EXERCISE: From the line with "drop = True" through the line with "-- stated objective: simpler", repeat the entries verbatim, both end lines included, and add nothing.

::: SOURCE MATERIAL :::

-- pv_equiv track=rewrite | github.com/jamesmparry87/ash-bot-discord | Live/bot/handlers/ai_handler.py | filter_ai_response
-- ===== SOURCE A (Python) =====
-- def filter_ai_response(response_text: str) -> str:
--     """Filter AI responses to remove verbosity and repetitive content"""
--     if not response_text:
--         return response_text
--
--     # Split into sentences
--     sentences = [s.strip() for s in response_text.split('.') if s.strip()]
--
--     # Remove duplicate sentences (case-insensitive)
--     seen_sentences = set()
--     filtered_sentences = []
--     for sentence in sentences:
--         sentence_lower = sentence.lower()
--         if sentence_lower not in seen_sentences:
--             seen_sentences.add(sentence_lower)
--             filtered_sentences.append(sentence)
--
--     # Remove repetitive character phrases if they appear multiple times
--     repetitive_phrases = [
--         "you have my sympathies",
--         "fascinating",
--         "i do take directions well",
--         "that's quite all right",
--         "efficiency is paramount",
--         "analysis complete",
--         "mission parameters"
--     ]
--
--     # Remove sentences with overused phrases (keep only first occurrence)
--     final_sentences = []
--     phrase_used = set()
--
--     for sentence in filtered_sentences:
--         sentence_lower = sentence.lower()
--         should_keep = True
--
--         for phrase in repetitive_phrases:
--             if phrase in sentence_lower:
--                 if phrase in phrase_used:
--                     should_keep = False
--                     break
--                 phrase_used.add(phrase)
--
--         if should_keep:
--             final_sentences.append(sentence)
--
--     # Limit to maximum 10 sentences for conciseness
--     final_sentences = final_sentences[:10]
--
--     # Reconstruct response
--     result = '. '.join(final_sentences)
--     if result and not result.endswith('.'):
--         result += '.'
--
--     return result
-- ===== SOURCE B (Python) =====
-- def filter_ai_response(response_text: str) -> str:
--     """Single-pass filter: dedup + repeated-phrase drop fused, stopping once 10 sentences are kept."""
--     repetitive_phrases = [
--         "you have my sympathies",
--         "fascinating",
--         "i do take directions well",
--         "that's quite all right",
--         "efficiency is paramount",
--         "analysis complete",
--         "mission parameters",
--     ]
--
--     seen = set()
--     phrase_used = set()
--     kept = []
--
--     for part in response_text.split('.'):
--         sentence = part.strip()
--         if not sentence:
--             continue
--         low = sentence.lower()
--         if low in seen:
--             continue
--         seen.add(low)
--         drop = False
--         for phrase in repetitive_phrases:
--             if phrase in low:
--                 if phrase in phrase_used:
--                     drop = True
--                     break
--                 phrase_used.add(phrase)
--         if not drop:
--             kept.append(sentence)
--             if len(kept) == 10:
--                 break
--
--     result = '. '.join(kept)
--     if result and not result.endswith('.'):
--         result += '.'
--     return result
-- ===== Notes on version B (the rewrite author's own statement) =====
-- stated objective: simpler
-- what changed: Fuses A's three phases (dedup pass, phrase-filter pass, slice to 10) into one pass over the split parts that strips, dedups and phrase-checks each sentence in the same iteration and stops early as soon as 10 sentences are kept.
import Mathlib
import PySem

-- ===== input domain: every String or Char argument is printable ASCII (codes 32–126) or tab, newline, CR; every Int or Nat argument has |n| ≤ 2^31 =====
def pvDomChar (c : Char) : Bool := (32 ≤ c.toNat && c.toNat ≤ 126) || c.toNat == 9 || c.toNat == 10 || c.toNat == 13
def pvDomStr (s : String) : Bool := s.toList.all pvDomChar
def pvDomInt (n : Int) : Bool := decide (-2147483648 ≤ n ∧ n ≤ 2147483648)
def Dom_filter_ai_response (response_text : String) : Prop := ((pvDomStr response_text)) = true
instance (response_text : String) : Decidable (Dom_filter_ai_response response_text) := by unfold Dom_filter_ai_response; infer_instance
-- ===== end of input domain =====

-- B fuses A's three phases (dedup pass, phrase-filter pass, slice to 10) into one pass with an early stop at 10 kept sentences; same return value.

-- ===== PORT A =====
def pvPhrases : List (List Char) :=
  ["you have my sympathies".toList, "fascinating".toList, "i do take directions well".toList,
   "that's quite all right".toList, "efficiency is paramount".toList, "analysis complete".toList,
   "mission parameters".toList]

-- A's inner 'for phrase in repetitive_phrases' loop: returns (phrase_used, should_keep)
def pvScanA (low : List Char) : List (List Char) → PySem.Set (List Char) → PySem.Set (List Char) × Bool
  | [], used => (used, true)
  | p :: ps, used =>
    if PySem.Chars.isIn p low then
      if PySem.Set.contains used p then (used, false)
      else pvScanA low ps (PySem.Set.add used p)
    else pvScanA low ps used

def pvCoreA (cs : List Char) : List Char :=
  let sentences := ((PySem.Chars.splitOn cs ['.']).map PySem.Chars.strip).filter (fun t => t ≠ [])
  let st1 := sentences.foldl (fun (st : PySem.Set (List Char) × List (List Char)) s =>
      let low := PySem.Chars.lower s
      if PySem.Set.contains st.1 low then st
      else (PySem.Set.add st.1 low, st.2 ++ [s])) (PySem.Set.empty, [])
  let st2 := st1.2.foldl (fun (st : PySem.Set (List Char) × List (List Char)) s =>
      let low := PySem.Chars.lower s
      let r := pvScanA low pvPhrases st.1
      if r.2 then (r.1, st.2 ++ [s]) else (r.1, st.2)) (PySem.Set.empty, [])
  let finals := st2.2.take 10
  let result := PySem.Chars.join ". ".toList finals
  if result ≠ [] ∧ PySem.Chars.endswith result ['.'] = false then result ++ ['.'] else result

def filter_ai_response (response_text : String) : String :=
  if response_text = "" then response_text
  else String.ofList (pvCoreA response_text.toList)

-- ===== PORT B =====
-- B's inner phrase loop: returns (phrase_used, drop)
def pvScanB (low : List Char) : List (List Char) → PySem.Set (List Char) → PySem.Set (List Char) × Bool
  | [], used => (used, false)
  | p :: ps, used =>
    if PySem.Chars.isIn p low then
      if PySem.Set.contains used p then (used, true)
      else pvScanB low ps (PySem.Set.add used p)
    else pvScanB low ps used

-- B's single fused loop over the split parts, stopping once 10 sentences are kept
def pvLoopB : List (List Char) → PySem.Set (List Char) → PySem.Set (List Char) → List (List Char) → List (List Char)
  | [], _, _, kept => kept
  | part :: rest, seen, used, kept =>
    let s := PySem.Chars.strip part
    if s = [] then pvLoopB rest seen used kept
    else
      let low := PySem.Chars.lower s
      if PySem.Set.contains seen low then pvLoopB rest seen used kept
      else
        let seen' := PySem.Set.add seen low
        let r := pvScanB low pvPhrases used
        if r.2 then pvLoopB rest seen' r.1 kept
        else
          let kept' := kept ++ [s]
          if kept'.length = 10 then kept' else pvLoopB rest seen' r.1 kept'

def filter_ai_response_alt (response_text : String) : String :=
  let kept := pvLoopB (PySem.Chars.splitOn response_text.toList ['.']) PySem.Set.empty PySem.Set.empty []
  let result := PySem.Chars.join ". ".toList kept
  String.ofList (if result ≠ [] ∧ PySem.Chars.endswith result ['.'] = false then result ++ ['.'] else result)

-- ===== PRECONDITION & SPEC =====
def Spec_filter_ai_response (response_text : String) (out : String) : Prop := out = filter_ai_response_alt response_text
instance (response_text : String) (out : String) : Decidable (Spec_filter_ai_response response_text out) := by unfold Spec_filter_ai_response; infer_instance

-- ===== CLAIM (what is proved, stated in full; the proofs are below) =====
def Claim_equal_filter_ai_response : Prop := ∀ (response_text : String), Dom_filter_ai_response response_text → Spec_filter_ai_response response_text (filter_ai_response response_text)

-- ===== LEMMAS AND PROOFS =====

-- structural form of A's dedup loop (proof helper)
def pvDedup : List (List Char) → PySem.Set (List Char) → List (List Char)
  | [], _ => []
  | s :: r, seen =>
    let low := PySem.Chars.lower s
    if PySem.Set.contains seen low then pvDedup r seen
    else s :: pvDedup r (PySem.Set.add seen low)

-- structural form of A's phrase-filter loop (proof helper)
def pvPhase2 : List (List Char) → PySem.Set (List Char) → List (List Char)
  | [], _ => []
  | s :: r, used =>
    let res := pvScanA (PySem.Chars.lower s) pvPhrases used
    if res.2 then s :: pvPhase2 r res.1 else pvPhase2 r res.1

-- B's loop restated over the already-stripped nonempty sentences (proof helper)
def pvLoopB2 : List (List Char) → PySem.Set (List Char) → PySem.Set (List Char) → List (List Char) → List (List Char)
  | [], _, _, kept => kept
  | s :: rest, seen, used, kept =>
    let low := PySem.Chars.lower s
    if PySem.Set.contains seen low then pvLoopB2 rest seen used kept
    else
      let seen' := PySem.Set.add seen low
      let r := pvScanB low pvPhrases used
      if r.2 then pvLoopB2 rest seen' r.1 kept
      else
        let kept' := kept ++ [s]
        if kept'.length = 10 then kept' else pvLoopB2 rest seen' r.1 kept'

theorem pvScanB_eq (low : List Char) (ps : List (List Char)) (used : PySem.Set (List Char)) :
    pvScanB low ps used = ((pvScanA low ps used).1, !(pvScanA low ps used).2) := by
  induction ps generalizing used with
  | nil => simp [pvScanA, pvScanB]
  | cons p ps ih =>
    simp only [pvScanA, pvScanB]
    split_ifs <;> simp [ih]

theorem pvDedup_fold (ss : List (List Char)) (seen : PySem.Set (List Char)) (acc : List (List Char)) :
    (ss.foldl (fun (st : PySem.Set (List Char) × List (List Char)) s =>
      let low := PySem.Chars.lower s
      if PySem.Set.contains st.1 low then st
      else (PySem.Set.add st.1 low, st.2 ++ [s])) (seen, acc)).2 = acc ++ pvDedup ss seen := by
  induction ss generalizing seen acc with
  | nil => simp [pvDedup]
  | cons s r ih =>
    simp only [List.foldl_cons, pvDedup]
    split_ifs with h
    · exact ih _ _
    · rw [ih _ _]; simp

theorem pvPhase2_fold (ss : List (List Char)) (used : PySem.Set (List Char)) (acc : List (List Char)) :
    (ss.foldl (fun (st : PySem.Set (List Char) × List (List Char)) s =>
      let low := PySem.Chars.lower s
      let r := pvScanA low pvPhrases st.1
      if r.2 then (r.1, st.2 ++ [s]) else (r.1, st.2)) (used, acc)).2 = acc ++ pvPhase2 ss used := by
  induction ss generalizing used acc with
  | nil => simp [pvPhase2]
  | cons s r ih =>
    simp only [List.foldl_cons, pvPhase2]
    split_ifs with h
    · rw [ih _ _]; simp
    · exact ih _ _

theorem pvLoopB_eq_loopB2 (parts : List (List Char)) (seen used : PySem.Set (List Char)) (kept : List (List Char)) :
    pvLoopB parts seen used kept =
      pvLoopB2 ((parts.map PySem.Chars.strip).filter (fun t => t ≠ [])) seen used kept := by
  induction parts generalizing seen used kept with
  | nil => simp [pvLoopB, pvLoopB2]
  | cons p r ih =>
    by_cases h : PySem.Chars.strip p = []
    · simp [pvLoopB, h, ih]
    · simp only [pvLoopB, List.map_cons, List.filter_cons, ne_eq, h, not_false_eq_true,
        decide_true, if_true, pvLoopB2]
      simp only [ih]
      simp

theorem pvLoopB2_eq (ss : List (List Char)) (seen used : PySem.Set (List Char)) (kept : List (List Char))
    (hk : kept.length < 10) :
    pvLoopB2 ss seen used kept = (kept ++ pvPhase2 (pvDedup ss seen) used).take 10 := by
  induction ss generalizing seen used kept with
  | nil =>
    simp [pvLoopB2, pvDedup, pvPhase2, List.take_of_length_le (Nat.le_of_lt hk)]
  | cons s r ih =>
    simp only [pvLoopB2, pvDedup, pvScanB_eq]
    by_cases h : PySem.Set.contains seen (PySem.Chars.lower s) = true
    · rw [if_pos h, if_pos h]
      exact ih _ _ _ hk
    · rw [if_neg h, if_neg h]
      simp only [pvPhase2]
      by_cases hkeep : (pvScanA (PySem.Chars.lower s) pvPhrases used).2 = true
      · simp only [hkeep, Bool.not_true, Bool.false_eq_true, if_false, if_true]
        by_cases hlen : (kept ++ [s]).length = 10
        · rw [if_pos hlen,
            show kept ++ s :: pvPhase2 (pvDedup r (PySem.Set.add seen (PySem.Chars.lower s)))
                (pvScanA (PySem.Chars.lower s) pvPhrases used).1
              = (kept ++ [s]) ++ pvPhase2 (pvDedup r (PySem.Set.add seen (PySem.Chars.lower s)))
                (pvScanA (PySem.Chars.lower s) pvPhrases used).1 by simp, ← hlen, List.take_left]
        · have hk' : (kept ++ [s]).length < 10 := by
            simp only [List.length_append, List.length_singleton] at hlen ⊢
            omega
          rw [if_neg hlen, ih _ _ _ hk']
          simp
      · have hb : (pvScanA (PySem.Chars.lower s) pvPhrases used).2 = false := by
          simpa using hkeep
        simp only [hb, Bool.not_false, Bool.false_eq_true, if_true, if_false]
        exact ih _ _ _ hk

theorem pvCore_eq (cs : List Char) :
    pvCoreA cs = (let kept := pvLoopB (PySem.Chars.splitOn cs ['.']) PySem.Set.empty PySem.Set.empty []
      let result := PySem.Chars.join ". ".toList kept
      if result ≠ [] ∧ PySem.Chars.endswith result ['.'] = false then result ++ ['.'] else result) := by
  simp only [pvCoreA, pvLoopB_eq_loopB2, pvLoopB2_eq _ PySem.Set.empty PySem.Set.empty [] (by decide), pvDedup_fold, pvPhase2_fold,
    List.nil_append]

-- ===== VERDICT (by name: the statement is the Claim_ definition above) =====
theorem filter_ai_response_spec : Claim_equal_filter_ai_response := by
  intro s _
  unfold Spec_filter_ai_response filter_ai_response filter_ai_response_alt
  by_cases h : s = ""
  · subst h; decide
  · rw [if_neg h, pvCore_eq]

:::

COMPLETED EXERCISE:
--                     drop = True
--                     break
--                 phrase_used.add(phrase)
--         if not drop:
--             kept.append(sentence)
--             if len(kept) == 10:
--                 break
--
--     result = '. '.join(kept)
--     if result and not result.endswith('.'):
--         result += '.'
--     return result
-- ===== Notes on version B (the rewrite author's own statement) =====
-- stated objective: simpler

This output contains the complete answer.